Национальный синтез как проблема русской культуры

Ж.-Ж. Руссо с присущим ему остроумием как-то обронил, что Петр Великий хотел сначала создать немцев, англичан, когда надо было начать с того, чтобы создавать русских. Этот в общем-то хороший совет трудно исполним без предварительного разъяснения, что такое собственно быть «русским». Априорной ясности в этом вопросе не было, и, пожалуй, нет до сих пор. Более того, поиски оснований для национальной самоидентификации являлись важнейшей темой всей русской истории.

Как отмечал Г. Флоровский, первый проблеск самосознания в народе возникает при сравнении своего национального «я» с окружающей его средой. С течением времени национальное «я» начинает противополагаться квалифицированному «не-я», как чему-то имеющему не только отрицательное, но и положительное содержание.

В новое время история контактов Руси с этносами развитой и самостоятельной культуры поистине драматична. Первые англичане с мирной торговой миссией появились в Архангельске в 1553 г., основав специальную английскую «Московскую компанию». Завоевание и удержание Нарвы (1555-1583 г.) обусловило встречу с голландцами. Полный контроль над Волгой (взятие Казани в 1552 г. и Астрахани в 1556 г.) открыл, пусть и небезопасный, путь в Среднюю Азию (Ташкент, Самарканд, Бухару), а также в Иран и Китай. Освоение Сибири познакомило русских с тюркскими народами и активизировало торговые отношения с Китаем. Однако эти контакты осуществлялись на периферии русского мира и почти не получили дальнейшего развития. С одной стороны, протекционистские законы и вероисповедальная настороженность препятствовали внедрению иностранцев в русскую экономику и культуру, а с другой стороны, сами русские не допускались к важнейшим экономическим и культурным центрам. Как было, например, в случае с Китаем, который по Нерчинскому договору 1689 г. блокировал русскую экспансию, запретив доступ русских купцов в Пекин, и лишь по Кяхтинскому договору 1727 г. было достигнуто согласие на учреждение русско-китайской ярмарки далеко от своей столицы, за пределами Монголии.
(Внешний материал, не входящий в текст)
-- ===== CLAIM (what is proved, stated in full; the proofs are below) =====
def Claim_equal_replacemonth : Prop := ∀ (string : String), Dom_replacemonth string → Spec_replacemonth string (replacemonth string)

-- ===== LEMMAS AND PROOFS =====

-- spec version of one `str.replace` pass (well-founded, no fuel/accumulator)
def pvRep (old new : List Char) : List Char → List Char
  | [] => []
  | c :: t =>
    if h : old ≠ [] ∧ old.isPrefixOf (c :: t) then new ++ pvRep old new ((c :: t).drop old.length)
    else c :: pvRep old new t
termination_by l => l.length
decreasing_by
  · simp only [List.length_drop, List.length_cons]
    have : old.length ≥ 1 := List.length_pos_iff.mpr h.1
    omega
  · simp

-- spec version of the multi-pattern scan (well-founded, no fuel)
def pvMsc (tab : List (List Char × List Char)) : List Char → List Char
  | [] => []
  | c :: t =>
    match tab.find? (fun p => p.1.isPrefixOf (c :: t)) with
    | some (q, e) =>
      if h : q = [] then c :: pvMsc tab t
      else e ++ pvMsc tab ((c :: t).drop q.length)
    | none => c :: pvMsc tab t
termination_by l => l.length
decreasing_by
  all_goals simp only [List.length_drop, List.length_cons]
  all_goals try omega
  all_goals (have : q.length ≥ 1 := List.length_pos_iff.mpr ‹q ≠ []›; omega)

theorem pvGo_eq_rep (old new : List Char) (hold : old ≠ []) :
    ∀ (fuel : Nat) (l acc : List Char), l.length ≤ fuel →
      PySem.Chars.replace.go old new fuel l acc = acc.reverse ++ pvRep old new l := by
  intro fuel
  induction fuel with
  | zero =>
    intro l acc hl
    have : l = [] := List.eq_nil_of_length_eq_zero (Nat.le_zero.mp hl)
    subst this
    rw [PySem.Chars.replace.go, pvRep]
  | succ n ih =>
    intro l acc hl
    cases l with
    | nil =>
      rw [PySem.Chars.replace.go, pvRep]
      · simp
      · omega
    | cons c t =>
      rw [PySem.Chars.replace.go]
      by_cases hpre : old.isPrefixOf (c :: t) = true
      · simp only [hpre, if_true]
        have hlen : ((c :: t).drop old.length).length ≤ n := by
          have : old.length ≥ 1 := List.length_pos_iff.mpr hold
          simp only [List.length_drop, List.length_cons]
          simp only [List.length_cons] at hl
          omega
        rw [ih _ _ hlen, pvRep]
        rw [dif_pos ⟨hold, hpre⟩]
        simp
      · simp only [hpre]
        have hlen : t.length ≤ n := by simp only [List.length_cons] at hl; omega
        rw [ih _ _ hlen, pvRep]
        rw [dif_neg (by simp [hpre])]
        simp

theorem pvReplace_eq_rep (old new l : List Char) (hold : old ≠ []) :
    PySem.Chars.replace l old new = pvRep old new l := by
  rw [PySem.Chars.replace]
  rw [if_neg (by simp [hold]), pvGo_eq_rep old new hold l.length l [] le_rfl]
  simp

theorem pvSubGo_eq_msc (tab : List (List Char × List Char)) (htab : ∀ p ∈ tab, p.1 ≠ []) :
    ∀ (fuel : Nat) (l : List Char), l.length ≤ fuel → pvSubGo tab fuel l = pvMsc tab l := by
  intro fuel
  induction fuel with
  | zero =>
    intro l hl
    have : l = [] := List.eq_nil_of_length_eq_zero (Nat.le_zero.mp hl)
    subst this
    rw [pvSubGo, pvMsc]
  | succ n ih =>
    intro l hl
    cases l with
    | nil => rw [pvSubGo, pvMsc]
    | cons c t =>
      rw [pvSubGo, pvMsc]
      cases hf : tab.find? (fun p => p.1.isPrefixOf (c :: t)) with
      | none =>
        have hlen : t.length ≤ n := by simp only [List.length_cons] at hl; omega
        simp only [ih _ hlen]
      | some qe =>
        obtain ⟨q, e⟩ := qe
        have hq : q ≠ [] := htab (q, e) (List.mem_of_find?_eq_some hf)
        simp only
        rw [dif_neg hq]
        have hlen : ((c :: t).drop q.length).length ≤ n := by
          have : q.length ≥ 1 := List.length_pos_iff.mpr hq
          simp only [List.length_drop, List.length_cons]
          simp only [List.length_cons] at hl
          omega
        rw [ih _ hlen]

theorem pvMsc_nil_tab (s : List Char) : pvMsc [] s = s := by
  induction s with
  | nil => rw [pvMsc]
  | cons c t ih => rw [pvMsc]; simp [ih]

theorem pvRep_append (old new a w : List Char)
    (h : ∀ i < a.length, ¬ old <+: (a.drop i ++ w)) :
    pvRep old new (a ++ w) = a ++ pvRep old new w := by
  induction a with
  | nil => simp
  | cons c a' ih =>
    have h0 : ¬ old <+: (c :: a' ++ w) := by
      have := h 0 (by simp)
      simpa using this
    rw [List.cons_append, pvRep, dif_neg (by
      rintro ⟨-, hp⟩
      exact h0 (List.isPrefixOf_iff_prefix.mp hp))]
    rw [ih (fun i hi => by
      have := h (i + 1) (by simpa using Nat.succ_lt_succ hi)
      simpa using this)]
    simp

theorem pvMsc_append (tab : List (List Char × List Char)) (a w : List Char)
    (h : ∀ j < a.length, ∀ p ∈ tab, ¬ p.1 <+: (a.drop j ++ w)) :
    pvMsc tab (a ++ w) = a ++ pvMsc tab w := by
  induction a with
  | nil => simp
  | cons c a' ih =>
    have hf : tab.find? (fun p => p.1.isPrefixOf (c :: (a' ++ w))) = none := by
      rw [List.find?_eq_none]
      intro p hp
      have := h 0 (by simp) p hp
      simpa using fun hx => this (List.isPrefixOf_iff_prefix.mp hx)
    rw [List.cons_append, pvMsc, hf]
    simp only
    rw [ih (fun j hj p hp => by
      have := h (j + 1) (by simpa using Nat.succ_lt_succ hj) p hp
      simpa using this)]
    simp

theorem pvMsc_prefix_low (tab : List (List Char × List Char))
    (h1 : ∀ p ∈ tab, p.1 ≠ [])
    (h2 : ∀ p ∈ tab, p.2.head?.any (fun c => !c.isLower) = true) :
    ∀ (s v : List Char), (∀ c ∈ v, c.isLower = true) → v <+: pvMsc tab s → v <+: s := by
  have main : ∀ (n : Nat) (s : List Char), s.length ≤ n →
      ∀ v : List Char, (∀ c ∈ v, c.isLower = true) → v <+: pvMsc tab s → v <+: s := by
    intro n
    induction n with
    | zero =>
      intro s hs
      have : s = [] := List.eq_nil_of_length_eq_zero (Nat.le_zero.mp hs)
      subst this
      rw [pvMsc]
      exact fun v _ hv => hv
    | succ n ih =>
      intro s hs v hvlow hv
      cases s with
      | nil => rwa [pvMsc] at hv
      | cons c t =>
        rw [pvMsc] at hv
        cases hf : tab.find? (fun p => p.1.isPrefixOf (c :: t)) with
        | some qe =>
          obtain ⟨q, e⟩ := qe
          have hmem := List.mem_of_find?_eq_some hf
          have hq : q ≠ [] := h1 (q, e) hmem
          rw [hf] at hv
          simp only [dif_neg hq] at hv
          cases v with
          | nil => exact List.nil_prefix
          | cons d v' =>
            exfalso
            have he := h2 (q, e) hmem
            cases e with
            | nil => simp at he
            | cons c0 e' =>
              simp only [List.head?_cons, Option.any_some, Bool.not_eq_eq_eq_not, Bool.not_true] at he
              rw [List.cons_append, List.cons_prefix_cons] at hv
              have : d.isLower = true := hvlow d (by simp)
              rw [hv.1] at this
              simp_all
        | none =>
          rw [hf] at hv
          cases v with
          | nil => exact List.nil_prefix
          | cons d v' =>
            rw [List.cons_prefix_cons] at hv
            have hlen : t.length ≤ n := by simp only [List.length_cons] at hs; omega
            have := ih t hlen v' (fun ch hch => hvlow ch (by simp [hch])) hv.2
            exact List.cons_prefix_cons.mpr ⟨hv.1, this⟩
  exact fun s => main s.length s le_rfl

-- one replace pass over `old ++ w` fires at the head
theorem pvRep_head_match (old new w : List Char) (hold : old ≠ []) :
    pvRep old new (old ++ w) = new ++ pvRep old new w := by
  cases old with
  | nil => exact absurd rfl hold
  | cons c o' =>
    rw [List.cons_append, pvRep, dif_pos ⟨hold, List.isPrefixOf_iff_prefix.mpr
      (by rw [← List.cons_append]; exact List.prefix_append _ _)⟩]
    rw [← List.cons_append, List.drop_left]

-- all the interaction facts one appended pattern needs against the earlier table rows
def pvGoodStep (L : List (List Char × List Char)) (p : List Char) : Prop :=
  p ≠ [] ∧ (∀ c ∈ p, c.isLower = true) ∧
  ∀ q ∈ L, q.1 ≠ [] ∧ q.2.head?.any (fun c => !c.isLower) = true ∧
    (∀ i < q.2.length, ¬ p <+: q.2.drop i ∧ ¬ q.2.drop i <+: p) ∧
    (∀ j < p.length, 1 ≤ j → ¬ q.1 <+: p.drop j ∧ ¬ p.drop j <+: q.1)

-- boolean mirror of pvGoodStep, so the twelve concrete instances can be checked by `decide`
def pvGoodStepB (L : List (List Char × List Char)) (p : List Char) : Bool :=
  !p.isEmpty && p.all (fun c => c.isLower) &&
  L.all (fun q =>
    !q.1.isEmpty && q.2.head?.any (fun c => !c.isLower) &&
    (List.range q.2.length).all
      (fun i => !(p.isPrefixOf (q.2.drop i)) && !((q.2.drop i).isPrefixOf p)) &&
    (List.range p.length).all
      (fun j => (j == 0) || (!(q.1.isPrefixOf (p.drop j)) && !((p.drop j).isPrefixOf q.1))))

theorem pvGoodStep_of_b (L : List (List Char × List Char)) (p : List Char)
    (h : pvGoodStepB L p = true) : pvGoodStep L p := by
  unfold pvGoodStepB at h
  unfold pvGoodStep
  simp only [Bool.and_eq_true, List.all_eq_true, List.mem_range, Bool.or_eq_true,
    Bool.not_eq_eq_eq_not, Bool.not_true, List.isEmpty_eq_false_iff, beq_iff_eq] at h ⊢
  obtain ⟨⟨h1, h2⟩, h3⟩ := h
  refine ⟨h1, h2, fun q hq => ?_⟩
  obtain ⟨⟨⟨hq1, hq2⟩, hq3⟩, hq4⟩ := h3 q hq
  refine ⟨hq1, hq2, fun i hi => ?_, fun j hj hj1 => ?_⟩
  · have := hq3 i hi
    constructor
    · intro hc; rw [List.isPrefixOf_iff_prefix.mpr hc] at this; simp at this
    · intro hc; rw [List.isPrefixOf_iff_prefix.mpr hc] at this; simp at this
  · have := hq4 j hj
    rcases this with h0 | hcc
    · omega
    · constructor
      · intro hc; rw [List.isPrefixOf_iff_prefix.mpr hc] at hcc; simp at hcc
      · intro hc; rw [List.isPrefixOf_iff_prefix.mpr hc] at hcc; simp at hcc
Однако даже из столь затрудненных обстоятельств Россия активно черпала материал для национального синтеза, который достаточно проявился как главный исторический механизм формирования национальной культуры. Красноречивы подсчеты В.О. Ключевского относительно «племенного» состава основного корпуса московского служилого класса (впоследствии — столбового дворянства) эпохи царевны Софьи: фамилий русских (великорусских) — 33%, польско-литовского (западнорусского) происхождения — 24%, происхождения татарского и вообще восточного — 17%. Речь здесь идет, конечно, не о «генофонде», а скорее о синкретичности русской культуры (в этом примере — политической). Совершенно очевидно, что и отдельные представители, и целые слои политической и культурной элиты (как в случае принятия на службу татарских кланов в эпоху Ивана Четвертого) вливались в русскую культуру как носители вполне определенных традиций и ценностных ориентаций. Сложная динамика взаимодетерминации обнаруживается в разное время и в самых причудливых исторических контекстах. Так, пограничные зоны взаимодействия старообрядческих традиций и пермских (или североуральских народов) порождали своеобразнейшие мультикультурные системы, которые при всей своей экзотичности, несомненно, являются частью русскую культуры.

Кроме того, необходимо отметить, что культурный синтез опирается не только на заведомо «иные», «чужеродные» элементы, но и может базироваться на спровоцированной различенности. Здесь очень яркие примеры представляет социально-культурный и церковно-религиозный раскол XVII века, когда единая культура буквально рассыпалась на десятки систем, условно сводимые к двум большим течениям. На протяжении почти целого века мы можем видеть ожесточенные споры по самым разнообразным поводам: от буквенной графики и принципов книжного перевода, до системы образования и смысла человеческой жизни, от правил живописания до хронографии. Длительность противостояния официальной ортодоксальной церковности и «старообрядности» не должна затмевать главного: это был синтезирующий диалог, в котором старообрядцы усваивали новую образованность и принципы теоретической деятельности, активно включались в новые экономические отношения, а их противники искали более основательные аргументы в пользу своих позиций, глубже вникая в суть выявившихся проблем. И совершенно не случайно история раскола явилась одной из важнейших тем русской классической литературы XIX в.